You are given an $n \times m$ chessboard and $k$ pieces of paper of size $1 \times 2$, numbered from $1$ to $k$. You may choose any number of pieces within $[l, r]$, and place them onto the chessboard one by one in increasing order of their numbers. Each piece can be placed either horizontally or vertically. **Note: pieces placed later will cover pieces placed earlier.** Given the number of the piece covering each cell on the final board, find the number of different valid plans, modulo $10^9 + 7$. **Two plans are the same if and only if they choose the same number of pieces, the same piece numbers, and the placement position of every piece is the same.**

The first line contains an integer $T$, the number of testdata groups.
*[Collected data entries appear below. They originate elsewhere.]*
-- pv_equiv track=rewrite | github.com/usmanzafar289/cartpole-neuralnetwork | eca_bit_rule_evolve.py | obs_to_input
-- ===== SOURCE A (Python) =====
-- row_width = 12              # length of each row
--
-- def obs_to_input(observation):
--     output = []
--     i = 0
--
--     for j in range(row_width):
--         i = j % 4
--         if (observation[i] < 0):
--             output.append(0)
--         else:
--             output.append(1)
--
--     return output
-- ===== SOURCE B (Python) =====
-- def obs_to_input(observation):
--     base = [0 if observation[i] < 0 else 1 for i in range(4)]
--     return base * 3
-- ===== Notes on version B (the rewrite author's own statement) =====
-- stated objective: simpler
-- what changed: B computes the 4-entry sign block once with a comprehension and tiles it three times (base * 3), instead of A's 12-iteration loop with a modular index.
import Mathlib
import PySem

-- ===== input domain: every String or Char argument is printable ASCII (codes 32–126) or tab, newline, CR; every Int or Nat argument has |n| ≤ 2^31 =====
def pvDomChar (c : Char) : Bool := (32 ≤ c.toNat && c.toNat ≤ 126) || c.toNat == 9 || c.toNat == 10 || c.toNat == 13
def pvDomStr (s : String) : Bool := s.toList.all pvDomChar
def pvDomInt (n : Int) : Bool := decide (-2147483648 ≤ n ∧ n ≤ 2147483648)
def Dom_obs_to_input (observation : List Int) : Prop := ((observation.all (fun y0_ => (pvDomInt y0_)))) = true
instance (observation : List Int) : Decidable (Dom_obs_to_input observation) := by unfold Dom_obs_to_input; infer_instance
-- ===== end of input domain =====

-- B builds the 4-entry sign block once and tiles it three times instead of A's 12-step loop with j % 4; objective: simpler.
-- ===== PORT A =====
def obs_to_input (observation : List Int) : List Int :=
  (PySem.List.pyRange 0 12 1).foldl (fun output j =>
    let i := PySem.Int.mod j 4
    if PySem.List.pyGetD observation i 0 < 0 then output ++ [0] else output ++ [1]) []

-- ===== PORT B =====
def obs_to_input_alt (observation : List Int) : List Int :=
  let base := (PySem.List.pyRange 0 4 1).map
    (fun i => if PySem.List.pyGetD observation i 0 < 0 then (0 : Int) else 1)
  base ++ base ++ base

-- ===== PRECONDITION & SPEC =====
-- Pre_ excludes lists shorter than 4, on which Python A raises IndexError.
def Pre_obs_to_input (observation : List Int) : Prop := 4 ≤ observation.length
instance (observation : List Int) : Decidable (Pre_obs_to_input observation) := by unfold Pre_obs_to_input; infer_instance
def pvWitness_obs_to_input : List Int := [-1, 0, 2, -3]

def Spec_obs_to_input (observation : List Int) (out : List Int) : Prop := out = obs_to_input_alt observation
instance (observation : List Int) (out : List Int) : Decidable (Spec_obs_to_input observation out) := by unfold Spec_obs_to_input; infer_instance

-- ===== CLAIM (what is proved, stated in full; the proofs are below) =====
def Claim_equal_obs_to_input : Prop := ∀ (observation : List Int), Dom_obs_to_input observation → Pre_obs_to_input observation → Spec_obs_to_input observation (obs_to_input observation)

-- ===== LEMMAS AND PROOFS =====

-- ===== VERDICT (by name: the statement is the Claim_ definition above) =====
theorem obs_to_input_spec : Claim_equal_obs_to_input := by
  intro observation _ hpre
  obtain ⟨a, b, c, d, rest, rfl⟩ : ∃ a b c d rest, observation = a :: b :: c :: d :: rest := by
    match observation, hpre with
    | a :: b :: c :: d :: rest, _ => exact ⟨a, b, c, d, rest, rfl⟩
  unfold Spec_obs_to_input obs_to_input obs_to_input_alt
  have h0 : (0:Int) ≤ (rest.length:Int) + 1 + 1 + 1 := by omega
  have h0' : (0:Int) ≤ (rest.length:Int) + 1 + 1 := by omega
  have h2 : (2:Int) ≤ (rest.length:Int) + 1 + 1 + 1 := by omega
  have h3 : (3:Int) ≤ (rest.length:Int) + 1 + 1 + 1 := by omega
  simp [PySem.List.pyRange, PySem.Int.mod, PySem.List.pyGetD, PySem.List.pyIdx?,
        PySem.List.pyGet?, List.range_succ, h0, h0', h2, h3]
  split_ifs <;> rfl
def fill_rectangles_with_color_py (g : List (List Int)) (frame : Int) (fill : Int) : List (List Int) :=
  let h : Int := g.length
  let w : Int := (PySem.List.pyGetD g 0 []).length
  let out := g.map (fun row => row)
  (PySem.List.pyRange 0 h).foldl (fun out r1 =>
    (PySem.List.pyRange 0 w).foldl (fun out c1 =>
      if pvGetA g r1 c1 ≠ frame then out else
      (PySem.List.pyRange (r1+2) h).foldl (fun out r2 =>
        (PySem.List.pyRange (c1+2) w).foldl (fun out c2 =>
          -- perimeter scans (early break returns the same Bool as the full all)
          if ((PySem.List.pyRange c1 (c2+1)).all fun c => pvGetA g r1 c == frame && pvGetA g r2 c == frame)
             && ((PySem.List.pyRange r1 (r2+1)).all fun r => pvGetA g r c1 == frame && pvGetA g r c2 == frame)
             && ((PySem.List.pyRange (r1+1) r2).all fun r =>
                   (PySem.List.pyRange (c1+1) c2).all fun c => pvGetA g r c == 0)
          then pvFillA out r1 c1 r2 c2 fill else out) out) out) out) out

-- ===== PORT B =====
def pvGetB (g : List (List Int)) (r c : Int) : Int :=
  PySem.List.pyGetD (PySem.List.pyGetD g r []) c 0

def pvSetB (m : List (List Int)) (r c v : Int) : List (List Int) :=
  PySem.List.pySetD m r (PySem.List.pySetD (PySem.List.pyGetD m r []) c v)
theorem words_ok : ∀ (L : List String) (w : String), w ∈ altWords L →
    w.toList ≠ [] ∧ ∀ ch ∈ w.toList, PySem.Chars.isalpha ch = true := by
  intro L
  induction hL : L.length using Nat.strong_induction_on generalizing L with
  | _ n ih =>
  cases L with
  | nil => intro w hw; simp [altWords] at hw
  | cons c L =>
    intro w hw
    by_cases hc : PySem.Chars.strIsalpha c.toList = true
    · rw [altWords_cons_pos L hc, List.mem_cons] at hw
      rcases hw with hw | hw
      · subst hw
        rw [toList_join_empty, jn_cons]
        obtain ⟨hne, hal⟩ := strIsalpha_spec hc
        constructor
        · simp [hne]
        · intro ch hch
          rcases List.mem_append.mp hch with h | h
          · exact hal ch h
          · simp only [jn, List.mem_flatten, List.mem_map] at h
            obtain ⟨l, ⟨s, hs, rfl⟩, hch'⟩ := h
            have := List.mem_takeWhile_imp hs
            exact (strIsalpha_spec this).2 ch hch'
      · have hlen : (L.dropWhile (fun s => PySem.Str.strIsalpha s)).length < n := by
          subst hL; exact Nat.lt_succ_of_le (List.length_dropWhile_le _ _)
        exact ih _ hlen _ rfl w hw
    · simp only [Bool.not_eq_true] at hc
      rw [altWords_cons_neg L hc] at hw
      have hlen : L.length < n := by subst hL; simp
      exact ih _ hlen L rfl w hw

theorem isalpha_not_space {ch : Char} (h : PySem.Chars.isalpha ch = true) :
    PySem.Chars.isspace ch = false := by
  have hA : ('A' : Char).val.toNat = 65 := by decide
  have hZ : ('Z' : Char).val.toNat = 90 := by decide
  have ha : ('a' : Char).val.toNat = 97 := by decide
  have hz : ('z' : Char).val.toNat = 122 := by decide
  simp only [PySem.Chars.isalpha, PySem.Chars.isupper, PySem.Chars.islower, Bool.or_eq_true,
    Bool.and_eq_true, decide_eq_true_eq, Char.le_def, UInt32.le_iff_toNat_le] at h
  cases hsp : PySem.Chars.isspace ch with
  | false => rfl
  | true =>
    exfalso
    simp only [PySem.Chars.isspace, Char.toNat, Bool.or_eq_true, Bool.and_eq_true,
      decide_eq_true_eq] at hsp
    rcases h with ⟨h1, h2⟩ | ⟨h1, h2⟩
    · rw [hA] at h1; rw [hZ] at h2; omega
    · rw [ha] at h1; rw [hz] at h2; omega

theorem rev_head : ∀ (l : List Char), l ≠ [] → (∀ c ∈ l, PySem.Chars.isalpha c = true) →
    ∃ ch t, l.reverse = ch :: t ∧ PySem.Chars.isalpha ch = true := by
  intro l hne hal
  cases hr : l.reverse with
  | nil => exact absurd (by simpa using congrArg List.reverse hr) hne
  | cons ch t =>
    refine ⟨ch, t, rfl, hal ch ?_⟩
    have : ch ∈ l.reverse := by rw [hr]; exact List.mem_cons_self
    simpa using this
-- ===== VERDICT (by name: the statement is the Claim_ definition above) =====
theorem power_supply_spec : Claim_equal_power_supply := by
  unfold Claim_equal_power_supply
  intro network power_plants _dom
  unfold Spec_power_supply power_supply power_supply_alt
  have hF : 2 * network.length + 2 = (2 * network.length + 1) + 1 := by omega
  simp only [hF]
  rw [psOuter (adjB := (network.foldl
        (fun adj link => psbAddEdge (PySem.Dict.ofList power_plants) (psbAddEdge (PySem.Dict.ofList power_plants) adj link.1 link.2) link.2 link.1)
        PySem.Dict.empty)) ((2 * network.length + 1) + 1) (2 * network.length + 1) rfl _ _ _
      (psView_build (PySem.Dict.ofList power_plants) network PySem.Dict.empty PySem.Dict.empty (fun _ => rfl))]
  -- final assembly: diff-of-dedup = dedup-of-filter
  generalize hE : (PySem.Dict.ofList power_plants).items.foldl _ PySem.Dict.empty = E
  generalize hm : network.flatMap (fun link => [link.1, link.2]) = m
  simp only [PySem.Set.diff]
  rw [← psOfList_filter]
  congr 1
  rw [List.filter_filter]
  apply List.filter_congr
  intro x _
  simp [PySem.Dict.contains_eq_decide_mem_keys, Bool.and_comm]
-- pv_equiv track=rewrite | github.com/liufly/mecrf | data_utils_ner.py | convert2SBIEO
-- ===== SOURCE A (Python) =====
-- def convert2BIO(data):
--     for document in data:
--         for sentence in document:
--             for i, (word, pos, chunk, ner) in enumerate(sentence):
--                 is_first = i == 0
--                 is_last = i == len(sentence) - 1
--                 t = ner[2:]
--                 if ner[:2] == 'I-':
--                     if is_first or sentence[i - 1][3] == 'O':
--                         sentence[i] = ((word, pos, chunk, 'B-' + ner[2:]))
--                     else:
--                         if sentence[i - 1][3][2:] != ner[2:]:
--                             sentence[i] = ((word, pos, chunk, 'B-' + ner[2:]))
--     return data
--
-- def convert2SBIEO(data):
--     data = convert2BIO(data)
--     for document in data:
--         for sentence in document:
--             for i, (word, pos, chunk, ner) in enumerate(sentence):
--                 is_first = i == 0
--                 is_last = i == len(sentence) - 1
--                 current_tag = ner[:2]
--                 next_tag = '' if is_last else sentence[i + 1][3][:2]
--                 new_tag = None
--                 if current_tag == 'B-' and (next_tag in ['B-', 'O', '']):
--                     new_tag = 'S-' + ner[2:]
--                 elif current_tag == 'I-' and (next_tag in ['B-', 'O', '']):
--                     new_tag = 'E-' + ner[2:]
--                 else:
--                     new_tag = ner
--                 sentence[i] = ((word, pos, chunk, new_tag))
--     return data
-- ===== SOURCE B (Python) =====
-- # Single streaming pass per sentence (one-token delay) instead of A's two index-based
-- # passes; mutates each sentence list in place and returns the same data object, like A.
--
-- def _finalize(token, next_prefix):
--     word, pos, chunk, bio = token
--     if bio[:2] == 'B-' and next_prefix in ('B-', 'O', ''):
--         return (word, pos, chunk, 'S-' + bio[2:])
--     if bio[:2] == 'I-' and next_prefix in ('B-', 'O', ''):
--         return (word, pos, chunk, 'E-' + bio[2:])
--     return token
--
-- def convert2SBIEO(data):
--     for document in data:
--         for sentence in document:
--             out = []
--             prev_tag = None   # original tag of the previous token
--             pending = None    # previous token with its corrected BIO tag, awaiting its right neighbour
--             for (word, pos, chunk, ner) in sentence:
--                 if ner[:2] == 'I-' and (prev_tag is None or prev_tag == 'O'
--                                         or prev_tag[2:] != ner[2:]):
--                     bio = 'B-' + ner[2:]
--                 else:
--                     bio = ner
--                 if pending is not None:
--                     out.append(_finalize(pending, bio[:2]))
--                 pending = (word, pos, chunk, bio)
--                 prev_tag = ner
--             if pending is not None:
--                 out.append(_finalize(pending, ''))
--             sentence[:] = out
--     return data
-- ===== Notes on version B (the rewrite author's own statement) =====
-- stated objective: alternative
-- what changed: Replaces A's two complete index-based passes (a BIO-correction pass that re-reads sentence[i-1] and an SBIEO pass that re-reads sentence[i+1]) by one streaming pass per sentence that carries the previous original tag and a one-token pending buffer, emitting each finalized token as soon as its right neighbour's corrected tag is known.
import Mathlib
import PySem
For each testdata group: - The first line contains five integers $n, m, k, l, r$. - The next $n$ lines each contain $m$ integers, describing the piece number on each cell in the final board. If a cell is not covered, the number is $0$. - **The testdata guarantees that at least one feasible plan exists.**

For each testdata group: - Output one integer per line, the number of plans modulo $10^9 + 7$.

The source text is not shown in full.